▶ _WHAT THE TASK ASKS_
Of all the entries below, retype only the lines from the one with "have ih' := ih (by simp)" through the one with "simp only [pvAloop_eq, List.nil_append]", exactly as they appear.

(RECORD SET Opens)

-- pv_equiv track=rewrite | github.com/abdulzain6/Academi-AI-backend | api/lib/presentation_maker/presentation_maker.py | reduce_paragraph_by_word_limit
-- ===== SOURCE A (Python) =====
-- from typing import Any, Dict, Optional, List, Tuple
--
-- def reduce_paragraph_by_word_limit(paragraph: str, word_limit: int, current_count: int) -> Tuple[str, int]:
--     sentences = paragraph.split('. ')
--     reduced_paragraph = []
--     current_word_count = current_count
--
--     for sentence in sentences:
--         sentence_word_count = len(sentence.split())
--         new_word_count = current_word_count + sentence_word_count
--
--         if new_word_count <= word_limit:
--             reduced_paragraph.append(f"{sentence}.")
--             current_word_count = new_word_count
--         else:
--             break
--
--     return " ".join(reduced_paragraph).rstrip(), current_word_count
-- ===== SOURCE B (Python) =====
-- def reduce_paragraph_by_word_limit(paragraph: str, word_limit: int, current_count: int):
--     sentences = paragraph.split('. ')
--     # prefix sums of word counts, seeded with current_count
--     totals = [current_count]
--     for s in sentences:
--         totals.append(totals[-1] + len(s.split()))
--     # maximal leading block whose cumulative total stays within the limit
--     k = 0
--     while k < len(sentences) and totals[k + 1] <= word_limit:
--         k += 1
--     if k == 0:
--         return "", current_count
--     return ". ".join(sentences[:k]) + ".", totals[k]
-- ===== Notes on version B (the rewrite author's own statement) =====
-- stated objective: simpler
-- what changed: Replaces A's break-on-overflow loop that accumulates dotted sentence strings with a prefix-sum list of word counts, a cutoff scan for the maximal leading block within the limit, and a single slice-plus-'. '.join (no per-sentence string building, no rstrip).
import Mathlib
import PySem

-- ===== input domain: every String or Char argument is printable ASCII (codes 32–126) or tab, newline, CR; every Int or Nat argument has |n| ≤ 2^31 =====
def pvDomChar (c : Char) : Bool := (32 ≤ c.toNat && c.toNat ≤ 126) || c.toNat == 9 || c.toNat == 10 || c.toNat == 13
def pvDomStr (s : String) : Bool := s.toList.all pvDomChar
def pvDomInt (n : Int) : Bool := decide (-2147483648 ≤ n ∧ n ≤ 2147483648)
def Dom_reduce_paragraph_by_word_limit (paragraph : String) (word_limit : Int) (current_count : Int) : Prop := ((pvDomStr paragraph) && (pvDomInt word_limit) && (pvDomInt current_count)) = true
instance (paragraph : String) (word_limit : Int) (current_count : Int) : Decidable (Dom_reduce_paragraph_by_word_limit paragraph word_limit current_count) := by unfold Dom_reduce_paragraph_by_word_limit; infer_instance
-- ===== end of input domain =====

-- B replaces A's break-on-overflow accumulator loop by a prefix-sum list plus a cutoff scan
-- and a single slice-and-join (objective: simpler decomposition; same cost).

-- ===== PORT A =====

-- len(sentence.split())
def pvWc (s : List Char) : Int := ((PySem.Chars.split₀ s).length : Int)

-- the for-loop with break: state = (reduced_paragraph, current_word_count)
def pvAloop (word_limit : Int) : List (List Char) → List (List Char) → Int → List (List Char) × Int
  | [], acc, c => (acc, c)
  | s :: rest, acc, c =>
      let n := c + pvWc s
      if n ≤ word_limit then pvAloop word_limit rest (acc ++ [s ++ ['.']]) n
      else (acc, c)

def reduce_paragraph_by_word_limit (paragraph : String) (word_limit : Int) (current_count : Int) : String × Int :=
  let sentences := PySem.Chars.splitOn paragraph.toList ['.', ' ']
  let r := pvAloop word_limit sentences [] current_count
  (String.ofList (PySem.Chars.rstrip (PySem.Chars.join [' '] r.1)), r.2)

-- ===== PORT B =====

-- totals[1:]: the running prefix sums (the appended tail of B's `totals` list)
def pvTotalsAux (word_limit : Int) (c : Int) : List (List Char) → List Int
  | [] => []
  | s :: rest => (c + pvWc s) :: pvTotalsAux word_limit (c + pvWc s) rest

-- the while-loop: k = length of the leading block of prefix sums ≤ word_limit
def pvCut (word_limit : Int) : List Int → Nat
  | [] => 0
  | t :: rest => if t ≤ word_limit then 1 + pvCut word_limit rest else 0

def reduce_paragraph_by_word_limit_alt (paragraph : String) (word_limit : Int) (current_count : Int) : String × Int :=
  let sentences := PySem.Chars.splitOn paragraph.toList ['.', ' ']
  let tail := pvTotalsAux word_limit current_count sentences
  let k := pvCut word_limit tail
  if k = 0 then ("", current_count)
  else
    -- totals[k] with totals = current_count :: tail; k ≤ tail.length always, so getD is exact
    (String.ofList (PySem.Chars.join ['.', ' '] (sentences.take k) ++ ['.']),
     (current_count :: tail).getD k 0)

-- ===== PRECONDITION & SPEC =====
def Spec_reduce_paragraph_by_word_limit (paragraph : String) (word_limit : Int) (current_count : Int) (out : String × Int) : Prop := out = reduce_paragraph_by_word_limit_alt paragraph word_limit current_count
instance (paragraph : String) (word_limit : Int) (current_count : Int) (out : String × Int) : Decidable (Spec_reduce_paragraph_by_word_limit paragraph word_limit current_count out) := by unfold Spec_reduce_paragraph_by_word_limit; infer_instance

-- ===== CLAIM (what is proved, stated in full; the proofs are below) =====
def Claim_equal_reduce_paragraph_by_word_limit : Prop := ∀ (paragraph : String) (word_limit : Int) (current_count : Int), Dom_reduce_paragraph_by_word_limit paragraph word_limit current_count → Spec_reduce_paragraph_by_word_limit paragraph word_limit current_count (reduce_paragraph_by_word_limit paragraph word_limit current_count)

-- ===== LEMMAS AND PROOFS =====

-- A's loop described by B's quantities.
theorem pvAloop_eq (w : Int) (l : List (List Char)) : ∀ (acc : List (List Char)) (c : Int),
    pvAloop w l acc c =
      (acc ++ (l.take (pvCut w (pvTotalsAux w c l))).map (· ++ ['.']),
       (c :: pvTotalsAux w c l).getD (pvCut w (pvTotalsAux w c l)) 0) := by
  induction l with
  | nil => intro acc c; simp [pvAloop, pvTotalsAux, pvCut]
  | cons s rest ih =>
    intro acc c
    simp only [pvAloop, pvTotalsAux, pvCut]
    by_cases h : c + pvWc s ≤ w
    · rw [if_pos h, ih, Nat.add_comm 1]
      simp [h, List.take_succ_cons,]
    · simp [h]

theorem pv_join_dot (l : List (List Char)) (h : l ≠ []) :
    PySem.Chars.join [' '] (l.map (· ++ ['.'])) = PySem.Chars.join ['.', ' '] l ++ ['.'] := by
  induction l with
  | nil => simp at h
  | cons s rest ih =>
    cases rest with
    | nil => simp [PySem.Chars.join, List.intercalate]
    | cons t rest' =>
      simp only [PySem.Chars.join] at *
      have hi : ∀ (sep a : List Char) (b : List Char) (l : List (List Char)),
          List.intercalate sep (a :: b :: l) = a ++ sep ++ List.intercalate sep (b :: l) := by
        intro sep a b l; simp [List.intercalate, List.intersperse]
      have ih' := ih (by simp)
      simp only [List.map_cons] at ih' ⊢
      rw [hi, ih', hi]
      simp

theorem pv_rstrip_dot (l : List Char) :
    PySem.Chars.rstrip (l ++ ['.']) = l ++ ['.'] := by
  have h : PySem.Chars.isspace '.' = false := by decide
  simp [PySem.Chars.rstrip, h]

-- ===== VERDICT (by name: the statement is the Claim_ definition above) =====
theorem reduce_paragraph_by_word_limit_spec : Claim_equal_reduce_paragraph_by_word_limit := by
  intro paragraph word_limit current_count _
  show _ = _
  unfold reduce_paragraph_by_word_limit reduce_paragraph_by_word_limit_alt
  simp only [pvAloop_eq, List.nil_append]
  set sentences := PySem.Chars.splitOn paragraph.toList ['.', ' '] with hs
  set k := pvCut word_limit (pvTotalsAux word_limit current_count sentences) with hk
  by_cases h0 : k = 0
  · simp [h0, PySem.Chars.join, List.intercalate, PySem.Chars.rstrip]
  · have htake : sentences.take k ≠ [] := by
      intro he
      have : k ≤ sentences.length ∨ sentences = [] := by
        rcases sentences with _ | ⟨a, as⟩
        · right; rfl
        · left
          -- k counts a prefix of pvTotalsAux, whose length is sentences.length
          have : ∀ (c : Int) (l : List (List Char)), pvCut word_limit (pvTotalsAux word_limit c l) ≤ l.length := by
            intro c l
            induction l generalizing c with
            | nil => simp [pvTotalsAux, pvCut]
            | cons x xs ih =>
              simp only [pvTotalsAux, pvCut, List.length_cons]
              split
              · have := ih (c + pvWc x); omega
              · omega
          exact this current_count (a :: as)
      rcases this with hle | hnil
      · have := List.length_take_of_le hle ▸ congrArg List.length he
        simp at this
        exact h0 (by omega)
      · apply h0
        rw [hk, hnil]; rfl
    simp only [h0, if_false]
    rw [pv_join_dot _ htake, pv_rstrip_dot]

(RECORD SET Closes)

▶ _ANSWER TO THIS PROBLEM_
      have ih' := ih (by simp)
      simp only [List.map_cons] at ih' ⊢
      rw [hi, ih', hi]
      simp

theorem pv_rstrip_dot (l : List Char) :
    PySem.Chars.rstrip (l ++ ['.']) = l ++ ['.'] := by
  have h : PySem.Chars.isspace '.' = false := by decide
  simp [PySem.Chars.rstrip, h]

-- ===== VERDICT (by name: the statement is the Claim_ definition above) =====
theorem reduce_paragraph_by_word_limit_spec : Claim_equal_reduce_paragraph_by_word_limit := by
  intro paragraph word_limit current_count _
  show _ = _
  unfold reduce_paragraph_by_word_limit reduce_paragraph_by_word_limit_alt
  simp only [pvAloop_eq, List.nil_append]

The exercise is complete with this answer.